• **Task directions**: For the entries that follow, restate word for word the line containing "def rgb0_to_bgr_alt (lst", the line containing "split_ifs with h", and every line that lies between them.

• **Collected data entries**:
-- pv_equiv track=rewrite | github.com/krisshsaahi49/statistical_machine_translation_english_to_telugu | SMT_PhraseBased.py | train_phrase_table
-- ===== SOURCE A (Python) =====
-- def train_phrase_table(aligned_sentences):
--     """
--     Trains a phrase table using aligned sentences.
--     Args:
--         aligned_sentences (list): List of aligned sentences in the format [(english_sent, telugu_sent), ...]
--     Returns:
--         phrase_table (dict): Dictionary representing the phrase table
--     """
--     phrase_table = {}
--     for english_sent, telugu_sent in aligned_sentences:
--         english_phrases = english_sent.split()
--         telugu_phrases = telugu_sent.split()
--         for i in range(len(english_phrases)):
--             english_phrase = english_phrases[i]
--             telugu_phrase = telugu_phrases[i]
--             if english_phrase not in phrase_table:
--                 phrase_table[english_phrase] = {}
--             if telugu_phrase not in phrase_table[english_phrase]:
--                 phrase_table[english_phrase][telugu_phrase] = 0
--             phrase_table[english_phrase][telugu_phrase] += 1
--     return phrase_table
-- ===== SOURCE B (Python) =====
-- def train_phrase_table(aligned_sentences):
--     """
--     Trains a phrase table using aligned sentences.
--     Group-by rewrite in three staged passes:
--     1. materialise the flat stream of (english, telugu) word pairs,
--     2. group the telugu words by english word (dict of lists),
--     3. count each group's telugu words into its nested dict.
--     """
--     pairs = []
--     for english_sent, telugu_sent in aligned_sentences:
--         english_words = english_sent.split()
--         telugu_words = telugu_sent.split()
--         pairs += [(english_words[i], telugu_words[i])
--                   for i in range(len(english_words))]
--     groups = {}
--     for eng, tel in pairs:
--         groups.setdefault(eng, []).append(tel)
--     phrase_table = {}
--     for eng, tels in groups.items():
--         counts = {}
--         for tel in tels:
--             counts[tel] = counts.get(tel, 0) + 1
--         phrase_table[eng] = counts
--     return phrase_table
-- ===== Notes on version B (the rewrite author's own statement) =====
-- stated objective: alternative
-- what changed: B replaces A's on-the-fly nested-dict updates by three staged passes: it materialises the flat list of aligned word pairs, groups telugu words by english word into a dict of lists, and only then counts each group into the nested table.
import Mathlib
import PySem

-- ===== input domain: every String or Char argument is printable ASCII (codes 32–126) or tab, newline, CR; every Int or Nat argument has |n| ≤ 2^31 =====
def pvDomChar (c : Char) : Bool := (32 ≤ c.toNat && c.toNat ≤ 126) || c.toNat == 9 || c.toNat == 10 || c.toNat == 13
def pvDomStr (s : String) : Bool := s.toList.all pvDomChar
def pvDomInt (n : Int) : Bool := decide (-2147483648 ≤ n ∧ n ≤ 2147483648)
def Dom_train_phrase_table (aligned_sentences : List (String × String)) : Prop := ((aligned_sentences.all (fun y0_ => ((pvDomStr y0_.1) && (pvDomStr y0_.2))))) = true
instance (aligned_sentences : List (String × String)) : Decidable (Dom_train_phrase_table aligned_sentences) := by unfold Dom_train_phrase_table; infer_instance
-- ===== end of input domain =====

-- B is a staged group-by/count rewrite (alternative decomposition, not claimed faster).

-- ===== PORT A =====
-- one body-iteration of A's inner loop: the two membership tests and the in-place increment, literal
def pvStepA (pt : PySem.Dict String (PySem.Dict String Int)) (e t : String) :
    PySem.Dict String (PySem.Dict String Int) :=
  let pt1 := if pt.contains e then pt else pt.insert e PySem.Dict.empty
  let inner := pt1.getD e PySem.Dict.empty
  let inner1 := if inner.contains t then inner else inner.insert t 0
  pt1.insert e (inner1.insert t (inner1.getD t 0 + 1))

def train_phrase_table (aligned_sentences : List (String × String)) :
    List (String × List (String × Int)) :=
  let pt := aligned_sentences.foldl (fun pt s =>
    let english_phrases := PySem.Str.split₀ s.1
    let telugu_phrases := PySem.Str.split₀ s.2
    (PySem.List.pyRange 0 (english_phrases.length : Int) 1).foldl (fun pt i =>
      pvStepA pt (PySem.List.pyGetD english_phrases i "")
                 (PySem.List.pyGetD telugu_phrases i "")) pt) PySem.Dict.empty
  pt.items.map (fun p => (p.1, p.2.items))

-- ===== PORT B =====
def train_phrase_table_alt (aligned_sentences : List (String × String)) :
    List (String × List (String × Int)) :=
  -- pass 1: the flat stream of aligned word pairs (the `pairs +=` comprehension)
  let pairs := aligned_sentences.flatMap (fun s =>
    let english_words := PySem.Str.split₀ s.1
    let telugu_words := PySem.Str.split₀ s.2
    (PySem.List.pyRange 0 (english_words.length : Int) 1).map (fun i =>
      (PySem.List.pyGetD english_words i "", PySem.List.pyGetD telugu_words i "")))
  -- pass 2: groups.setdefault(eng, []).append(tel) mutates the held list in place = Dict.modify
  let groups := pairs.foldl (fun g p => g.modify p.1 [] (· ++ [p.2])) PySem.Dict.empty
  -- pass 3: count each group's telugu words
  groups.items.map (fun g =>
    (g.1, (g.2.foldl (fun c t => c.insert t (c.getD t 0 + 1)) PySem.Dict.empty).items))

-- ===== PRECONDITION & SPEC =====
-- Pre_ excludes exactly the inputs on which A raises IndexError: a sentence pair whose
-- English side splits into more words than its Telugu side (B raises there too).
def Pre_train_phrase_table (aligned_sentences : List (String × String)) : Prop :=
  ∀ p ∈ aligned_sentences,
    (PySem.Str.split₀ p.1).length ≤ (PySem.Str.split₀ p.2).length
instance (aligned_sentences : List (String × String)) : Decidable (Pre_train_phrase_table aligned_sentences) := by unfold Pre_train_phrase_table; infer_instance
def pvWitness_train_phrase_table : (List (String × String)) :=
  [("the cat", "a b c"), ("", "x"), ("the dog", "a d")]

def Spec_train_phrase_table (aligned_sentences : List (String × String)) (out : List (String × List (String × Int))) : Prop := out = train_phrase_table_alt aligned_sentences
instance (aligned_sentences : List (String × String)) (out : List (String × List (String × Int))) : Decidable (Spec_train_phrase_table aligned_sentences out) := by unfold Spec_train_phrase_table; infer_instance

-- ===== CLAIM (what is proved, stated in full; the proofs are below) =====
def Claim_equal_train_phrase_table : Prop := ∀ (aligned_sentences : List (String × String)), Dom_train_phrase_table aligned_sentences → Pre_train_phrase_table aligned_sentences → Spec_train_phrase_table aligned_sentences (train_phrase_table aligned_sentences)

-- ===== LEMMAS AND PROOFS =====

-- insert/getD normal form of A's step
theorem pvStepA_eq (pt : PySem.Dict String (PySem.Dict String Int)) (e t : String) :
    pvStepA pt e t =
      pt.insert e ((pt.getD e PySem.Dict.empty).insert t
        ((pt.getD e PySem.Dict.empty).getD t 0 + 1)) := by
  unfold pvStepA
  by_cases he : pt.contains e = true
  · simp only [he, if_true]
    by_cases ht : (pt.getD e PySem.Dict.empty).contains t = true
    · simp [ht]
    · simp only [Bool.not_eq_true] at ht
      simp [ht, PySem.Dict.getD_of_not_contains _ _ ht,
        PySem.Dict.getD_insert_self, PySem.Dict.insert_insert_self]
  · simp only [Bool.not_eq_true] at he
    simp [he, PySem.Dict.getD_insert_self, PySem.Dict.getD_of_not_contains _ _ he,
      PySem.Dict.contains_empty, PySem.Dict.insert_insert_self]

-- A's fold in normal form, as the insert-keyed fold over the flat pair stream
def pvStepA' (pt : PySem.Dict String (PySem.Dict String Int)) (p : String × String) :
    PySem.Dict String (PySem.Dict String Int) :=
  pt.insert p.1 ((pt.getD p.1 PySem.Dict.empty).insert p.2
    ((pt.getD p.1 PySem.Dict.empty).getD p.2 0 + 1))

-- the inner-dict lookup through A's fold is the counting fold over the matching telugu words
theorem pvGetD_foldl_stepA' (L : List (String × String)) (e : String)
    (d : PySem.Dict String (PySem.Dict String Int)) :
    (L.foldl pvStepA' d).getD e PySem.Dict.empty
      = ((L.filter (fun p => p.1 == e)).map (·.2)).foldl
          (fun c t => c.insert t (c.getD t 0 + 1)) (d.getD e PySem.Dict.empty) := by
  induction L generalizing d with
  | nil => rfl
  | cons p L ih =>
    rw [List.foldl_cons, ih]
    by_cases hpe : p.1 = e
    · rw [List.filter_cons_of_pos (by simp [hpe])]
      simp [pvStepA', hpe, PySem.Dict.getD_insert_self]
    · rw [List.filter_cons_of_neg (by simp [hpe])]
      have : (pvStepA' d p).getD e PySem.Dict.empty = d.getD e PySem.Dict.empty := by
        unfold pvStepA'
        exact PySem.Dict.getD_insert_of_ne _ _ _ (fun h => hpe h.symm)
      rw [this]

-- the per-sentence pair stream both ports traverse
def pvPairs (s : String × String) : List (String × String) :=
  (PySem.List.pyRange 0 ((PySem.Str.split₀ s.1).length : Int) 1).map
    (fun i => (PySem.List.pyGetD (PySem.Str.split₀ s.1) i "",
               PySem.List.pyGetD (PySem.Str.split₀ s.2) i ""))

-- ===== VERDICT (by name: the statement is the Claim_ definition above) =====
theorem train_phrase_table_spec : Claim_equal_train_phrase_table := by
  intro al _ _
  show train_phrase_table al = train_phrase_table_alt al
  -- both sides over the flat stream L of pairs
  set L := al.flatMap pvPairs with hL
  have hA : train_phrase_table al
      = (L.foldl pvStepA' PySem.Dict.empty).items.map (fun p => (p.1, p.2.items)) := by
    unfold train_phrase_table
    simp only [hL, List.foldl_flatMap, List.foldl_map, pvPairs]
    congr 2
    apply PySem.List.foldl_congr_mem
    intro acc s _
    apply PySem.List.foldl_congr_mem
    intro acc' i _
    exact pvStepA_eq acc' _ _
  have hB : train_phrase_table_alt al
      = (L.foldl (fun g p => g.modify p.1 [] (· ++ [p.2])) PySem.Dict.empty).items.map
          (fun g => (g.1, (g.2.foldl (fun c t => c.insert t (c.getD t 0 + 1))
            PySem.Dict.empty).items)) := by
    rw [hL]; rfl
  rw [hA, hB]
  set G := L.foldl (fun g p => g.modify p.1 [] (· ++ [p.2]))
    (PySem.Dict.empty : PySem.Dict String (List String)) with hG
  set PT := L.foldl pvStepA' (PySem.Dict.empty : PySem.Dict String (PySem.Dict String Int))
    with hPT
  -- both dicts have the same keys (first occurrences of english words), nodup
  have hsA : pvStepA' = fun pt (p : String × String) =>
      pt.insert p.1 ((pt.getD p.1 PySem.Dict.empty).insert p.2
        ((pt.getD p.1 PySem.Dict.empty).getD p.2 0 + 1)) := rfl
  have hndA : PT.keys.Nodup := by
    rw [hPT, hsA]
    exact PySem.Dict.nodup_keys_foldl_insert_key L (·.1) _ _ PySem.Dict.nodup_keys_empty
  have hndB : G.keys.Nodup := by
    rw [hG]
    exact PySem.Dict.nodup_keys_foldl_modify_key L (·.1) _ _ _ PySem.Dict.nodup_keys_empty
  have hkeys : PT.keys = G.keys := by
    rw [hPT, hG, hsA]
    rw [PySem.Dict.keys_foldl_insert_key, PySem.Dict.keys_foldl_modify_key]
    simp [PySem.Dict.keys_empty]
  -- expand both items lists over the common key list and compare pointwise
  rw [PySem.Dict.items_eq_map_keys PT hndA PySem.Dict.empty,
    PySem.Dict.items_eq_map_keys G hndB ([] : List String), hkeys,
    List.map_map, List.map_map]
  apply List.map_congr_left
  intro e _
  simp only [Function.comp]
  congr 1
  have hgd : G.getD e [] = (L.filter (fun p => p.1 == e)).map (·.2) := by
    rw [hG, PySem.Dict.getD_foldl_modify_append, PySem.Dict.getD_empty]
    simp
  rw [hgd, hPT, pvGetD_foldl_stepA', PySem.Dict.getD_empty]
--
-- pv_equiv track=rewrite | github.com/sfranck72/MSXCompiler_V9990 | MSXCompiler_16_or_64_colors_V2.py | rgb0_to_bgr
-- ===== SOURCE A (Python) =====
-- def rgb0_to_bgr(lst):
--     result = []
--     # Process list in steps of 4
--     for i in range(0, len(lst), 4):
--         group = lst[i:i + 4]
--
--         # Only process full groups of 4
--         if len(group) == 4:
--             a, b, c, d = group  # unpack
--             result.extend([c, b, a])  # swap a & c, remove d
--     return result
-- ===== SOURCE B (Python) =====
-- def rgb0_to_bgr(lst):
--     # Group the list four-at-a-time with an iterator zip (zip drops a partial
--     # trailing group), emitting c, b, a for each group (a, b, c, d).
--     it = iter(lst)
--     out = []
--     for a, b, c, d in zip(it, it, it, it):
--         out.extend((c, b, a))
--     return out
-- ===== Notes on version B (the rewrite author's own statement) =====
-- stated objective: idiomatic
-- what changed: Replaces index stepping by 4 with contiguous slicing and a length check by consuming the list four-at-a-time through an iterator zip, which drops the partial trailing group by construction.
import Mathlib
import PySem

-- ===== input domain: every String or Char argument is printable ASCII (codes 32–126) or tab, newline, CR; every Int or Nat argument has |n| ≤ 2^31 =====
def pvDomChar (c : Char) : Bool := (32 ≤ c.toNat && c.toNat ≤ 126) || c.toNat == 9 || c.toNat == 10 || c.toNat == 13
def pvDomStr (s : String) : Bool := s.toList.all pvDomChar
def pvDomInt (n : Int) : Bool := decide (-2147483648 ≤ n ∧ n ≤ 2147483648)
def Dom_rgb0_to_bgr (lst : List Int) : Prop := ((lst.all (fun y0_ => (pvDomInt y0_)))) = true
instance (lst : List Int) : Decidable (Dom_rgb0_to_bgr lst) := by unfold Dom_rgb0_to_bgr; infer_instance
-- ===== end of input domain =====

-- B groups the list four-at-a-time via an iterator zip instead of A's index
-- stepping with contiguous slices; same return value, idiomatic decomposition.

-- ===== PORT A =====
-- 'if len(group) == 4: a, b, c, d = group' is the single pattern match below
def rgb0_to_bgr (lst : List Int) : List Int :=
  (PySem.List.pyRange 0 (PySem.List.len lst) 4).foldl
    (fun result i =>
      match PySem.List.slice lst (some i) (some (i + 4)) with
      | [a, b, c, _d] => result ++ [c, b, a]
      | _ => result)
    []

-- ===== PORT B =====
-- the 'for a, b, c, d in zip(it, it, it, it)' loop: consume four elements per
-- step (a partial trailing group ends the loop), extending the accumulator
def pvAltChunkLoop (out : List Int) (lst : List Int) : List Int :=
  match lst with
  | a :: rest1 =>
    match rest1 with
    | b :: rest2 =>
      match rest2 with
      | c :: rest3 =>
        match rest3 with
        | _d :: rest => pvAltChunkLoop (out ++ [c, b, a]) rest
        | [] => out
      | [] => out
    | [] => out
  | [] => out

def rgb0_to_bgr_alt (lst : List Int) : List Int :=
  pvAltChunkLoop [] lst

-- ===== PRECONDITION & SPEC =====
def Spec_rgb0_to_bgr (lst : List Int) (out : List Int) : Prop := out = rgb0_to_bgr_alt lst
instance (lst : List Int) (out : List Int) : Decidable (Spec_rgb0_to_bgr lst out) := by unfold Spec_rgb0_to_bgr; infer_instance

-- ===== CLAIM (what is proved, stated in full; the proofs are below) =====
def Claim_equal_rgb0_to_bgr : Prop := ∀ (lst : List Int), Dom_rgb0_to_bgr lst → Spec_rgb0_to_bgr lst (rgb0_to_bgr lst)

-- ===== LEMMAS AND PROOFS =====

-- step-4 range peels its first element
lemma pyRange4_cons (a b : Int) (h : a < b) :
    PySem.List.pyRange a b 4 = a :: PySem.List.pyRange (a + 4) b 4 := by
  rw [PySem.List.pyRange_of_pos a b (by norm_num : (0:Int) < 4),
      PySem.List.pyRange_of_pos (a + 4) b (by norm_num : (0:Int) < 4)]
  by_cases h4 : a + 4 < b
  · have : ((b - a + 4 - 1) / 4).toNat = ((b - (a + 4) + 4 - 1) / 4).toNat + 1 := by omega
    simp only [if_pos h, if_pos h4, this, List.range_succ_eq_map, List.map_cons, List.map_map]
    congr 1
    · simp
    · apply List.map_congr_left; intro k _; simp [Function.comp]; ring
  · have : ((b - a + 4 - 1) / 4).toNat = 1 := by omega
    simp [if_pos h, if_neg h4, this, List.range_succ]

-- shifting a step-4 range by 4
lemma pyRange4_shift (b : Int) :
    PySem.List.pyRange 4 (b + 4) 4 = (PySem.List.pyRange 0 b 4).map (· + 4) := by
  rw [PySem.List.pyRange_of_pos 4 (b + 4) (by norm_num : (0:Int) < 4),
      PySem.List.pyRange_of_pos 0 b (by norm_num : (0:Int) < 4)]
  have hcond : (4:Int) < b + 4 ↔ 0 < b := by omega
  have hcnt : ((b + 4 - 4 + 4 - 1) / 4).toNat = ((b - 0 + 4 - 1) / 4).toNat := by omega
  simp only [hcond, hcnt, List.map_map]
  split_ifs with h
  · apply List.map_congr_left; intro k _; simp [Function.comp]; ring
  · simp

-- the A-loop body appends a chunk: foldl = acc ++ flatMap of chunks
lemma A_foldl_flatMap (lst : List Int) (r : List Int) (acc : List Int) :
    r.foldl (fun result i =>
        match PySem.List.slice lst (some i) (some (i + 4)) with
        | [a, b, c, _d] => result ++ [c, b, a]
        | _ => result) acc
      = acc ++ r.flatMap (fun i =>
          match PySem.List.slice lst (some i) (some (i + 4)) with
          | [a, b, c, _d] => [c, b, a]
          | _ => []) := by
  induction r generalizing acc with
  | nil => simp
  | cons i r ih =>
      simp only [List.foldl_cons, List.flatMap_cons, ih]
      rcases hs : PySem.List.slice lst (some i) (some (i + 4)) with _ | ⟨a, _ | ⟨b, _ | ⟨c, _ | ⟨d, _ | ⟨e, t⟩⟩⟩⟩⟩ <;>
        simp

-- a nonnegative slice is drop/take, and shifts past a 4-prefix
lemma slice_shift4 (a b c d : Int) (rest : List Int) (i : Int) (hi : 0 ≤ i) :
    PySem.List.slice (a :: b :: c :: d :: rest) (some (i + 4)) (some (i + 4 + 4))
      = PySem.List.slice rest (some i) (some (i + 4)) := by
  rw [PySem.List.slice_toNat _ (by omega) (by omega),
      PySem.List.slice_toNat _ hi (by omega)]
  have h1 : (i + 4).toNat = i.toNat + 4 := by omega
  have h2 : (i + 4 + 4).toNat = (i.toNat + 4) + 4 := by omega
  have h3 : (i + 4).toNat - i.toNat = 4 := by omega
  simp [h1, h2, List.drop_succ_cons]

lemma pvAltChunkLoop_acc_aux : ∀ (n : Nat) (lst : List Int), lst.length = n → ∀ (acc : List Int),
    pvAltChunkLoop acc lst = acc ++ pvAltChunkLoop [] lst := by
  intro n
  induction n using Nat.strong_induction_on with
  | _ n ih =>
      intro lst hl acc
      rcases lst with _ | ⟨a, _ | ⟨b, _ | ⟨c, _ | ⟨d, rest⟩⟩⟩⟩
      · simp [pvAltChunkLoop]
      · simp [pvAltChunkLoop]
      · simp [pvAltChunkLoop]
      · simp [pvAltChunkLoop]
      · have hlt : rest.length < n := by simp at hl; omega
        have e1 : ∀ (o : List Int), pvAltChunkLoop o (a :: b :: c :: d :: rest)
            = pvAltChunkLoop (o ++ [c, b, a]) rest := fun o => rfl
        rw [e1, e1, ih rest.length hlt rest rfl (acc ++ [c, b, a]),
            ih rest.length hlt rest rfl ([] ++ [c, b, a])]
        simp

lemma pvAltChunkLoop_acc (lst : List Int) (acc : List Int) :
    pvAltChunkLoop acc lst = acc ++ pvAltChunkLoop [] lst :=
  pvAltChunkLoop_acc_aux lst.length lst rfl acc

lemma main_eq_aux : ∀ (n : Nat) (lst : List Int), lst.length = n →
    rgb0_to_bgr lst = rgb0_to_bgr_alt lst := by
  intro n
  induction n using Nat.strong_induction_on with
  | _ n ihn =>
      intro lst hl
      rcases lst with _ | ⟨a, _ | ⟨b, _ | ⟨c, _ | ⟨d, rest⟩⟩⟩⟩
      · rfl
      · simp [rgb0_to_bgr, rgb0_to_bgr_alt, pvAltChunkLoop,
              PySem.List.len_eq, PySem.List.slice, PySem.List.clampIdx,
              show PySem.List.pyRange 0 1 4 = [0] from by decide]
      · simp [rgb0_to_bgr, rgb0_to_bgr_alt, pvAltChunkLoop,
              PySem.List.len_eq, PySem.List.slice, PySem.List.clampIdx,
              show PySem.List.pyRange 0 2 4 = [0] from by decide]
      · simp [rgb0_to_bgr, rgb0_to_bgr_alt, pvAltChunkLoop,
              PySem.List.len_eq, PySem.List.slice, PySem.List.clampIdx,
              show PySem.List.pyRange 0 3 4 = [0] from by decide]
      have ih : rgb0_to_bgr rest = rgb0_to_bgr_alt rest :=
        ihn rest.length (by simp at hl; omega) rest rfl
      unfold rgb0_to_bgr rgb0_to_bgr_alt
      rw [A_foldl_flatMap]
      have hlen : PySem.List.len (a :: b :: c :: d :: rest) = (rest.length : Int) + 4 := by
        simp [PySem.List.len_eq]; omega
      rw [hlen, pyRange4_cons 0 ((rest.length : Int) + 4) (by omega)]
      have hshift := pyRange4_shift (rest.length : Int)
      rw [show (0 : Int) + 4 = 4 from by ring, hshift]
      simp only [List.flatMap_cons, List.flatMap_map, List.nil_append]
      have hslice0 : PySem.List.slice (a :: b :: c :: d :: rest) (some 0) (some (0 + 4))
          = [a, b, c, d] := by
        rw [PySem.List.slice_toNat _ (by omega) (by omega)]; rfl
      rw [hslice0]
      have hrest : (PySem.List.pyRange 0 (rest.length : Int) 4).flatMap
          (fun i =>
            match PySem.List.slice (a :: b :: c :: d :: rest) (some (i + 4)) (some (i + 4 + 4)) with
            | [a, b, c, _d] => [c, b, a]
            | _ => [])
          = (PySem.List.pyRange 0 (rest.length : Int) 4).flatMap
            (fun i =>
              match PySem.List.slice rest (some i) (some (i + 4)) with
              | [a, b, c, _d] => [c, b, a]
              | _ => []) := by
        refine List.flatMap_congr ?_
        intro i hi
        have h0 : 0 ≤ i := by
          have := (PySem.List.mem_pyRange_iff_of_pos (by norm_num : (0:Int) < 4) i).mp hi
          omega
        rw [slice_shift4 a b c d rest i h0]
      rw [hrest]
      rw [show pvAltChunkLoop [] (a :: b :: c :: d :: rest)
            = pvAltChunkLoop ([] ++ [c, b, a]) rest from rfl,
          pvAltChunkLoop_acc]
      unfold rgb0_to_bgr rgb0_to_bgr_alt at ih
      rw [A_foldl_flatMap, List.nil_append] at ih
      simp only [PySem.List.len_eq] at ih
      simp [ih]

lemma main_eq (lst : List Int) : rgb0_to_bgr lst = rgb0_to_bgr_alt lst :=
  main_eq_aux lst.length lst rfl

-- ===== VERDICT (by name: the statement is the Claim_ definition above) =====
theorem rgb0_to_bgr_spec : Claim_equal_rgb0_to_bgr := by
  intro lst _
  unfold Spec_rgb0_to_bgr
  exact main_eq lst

• **Response box**:
def rgb0_to_bgr_alt (lst : List Int) : List Int :=
  pvAltChunkLoop [] lst

-- ===== PRECONDITION & SPEC =====
def Spec_rgb0_to_bgr (lst : List Int) (out : List Int) : Prop := out = rgb0_to_bgr_alt lst
instance (lst : List Int) (out : List Int) : Decidable (Spec_rgb0_to_bgr lst out) := by unfold Spec_rgb0_to_bgr; infer_instance

-- ===== CLAIM (what is proved, stated in full; the proofs are below) =====
def Claim_equal_rgb0_to_bgr : Prop := ∀ (lst : List Int), Dom_rgb0_to_bgr lst → Spec_rgb0_to_bgr lst (rgb0_to_bgr lst)

-- ===== LEMMAS AND PROOFS =====

-- step-4 range peels its first element
lemma pyRange4_cons (a b : Int) (h : a < b) :
    PySem.List.pyRange a b 4 = a :: PySem.List.pyRange (a + 4) b 4 := by
  rw [PySem.List.pyRange_of_pos a b (by norm_num : (0:Int) < 4),
      PySem.List.pyRange_of_pos (a + 4) b (by norm_num : (0:Int) < 4)]
  by_cases h4 : a + 4 < b
  · have : ((b - a + 4 - 1) / 4).toNat = ((b - (a + 4) + 4 - 1) / 4).toNat + 1 := by omega
    simp only [if_pos h, if_pos h4, this, List.range_succ_eq_map, List.map_cons, List.map_map]
    congr 1
    · simp
    · apply List.map_congr_left; intro k _; simp [Function.comp]; ring
  · have : ((b - a + 4 - 1) / 4).toNat = 1 := by omega
    simp [if_pos h, if_neg h4, this, List.range_succ]

-- shifting a step-4 range by 4
lemma pyRange4_shift (b : Int) :
    PySem.List.pyRange 4 (b + 4) 4 = (PySem.List.pyRange 0 b 4).map (· + 4) := by
  rw [PySem.List.pyRange_of_pos 4 (b + 4) (by norm_num : (0:Int) < 4),
      PySem.List.pyRange_of_pos 0 b (by norm_num : (0:Int) < 4)]
  have hcond : (4:Int) < b + 4 ↔ 0 < b := by omega
  have hcnt : ((b + 4 - 4 + 4 - 1) / 4).toNat = ((b - 0 + 4 - 1) / 4).toNat := by omega
  simp only [hcond, hcnt, List.map_map]
  split_ifs with h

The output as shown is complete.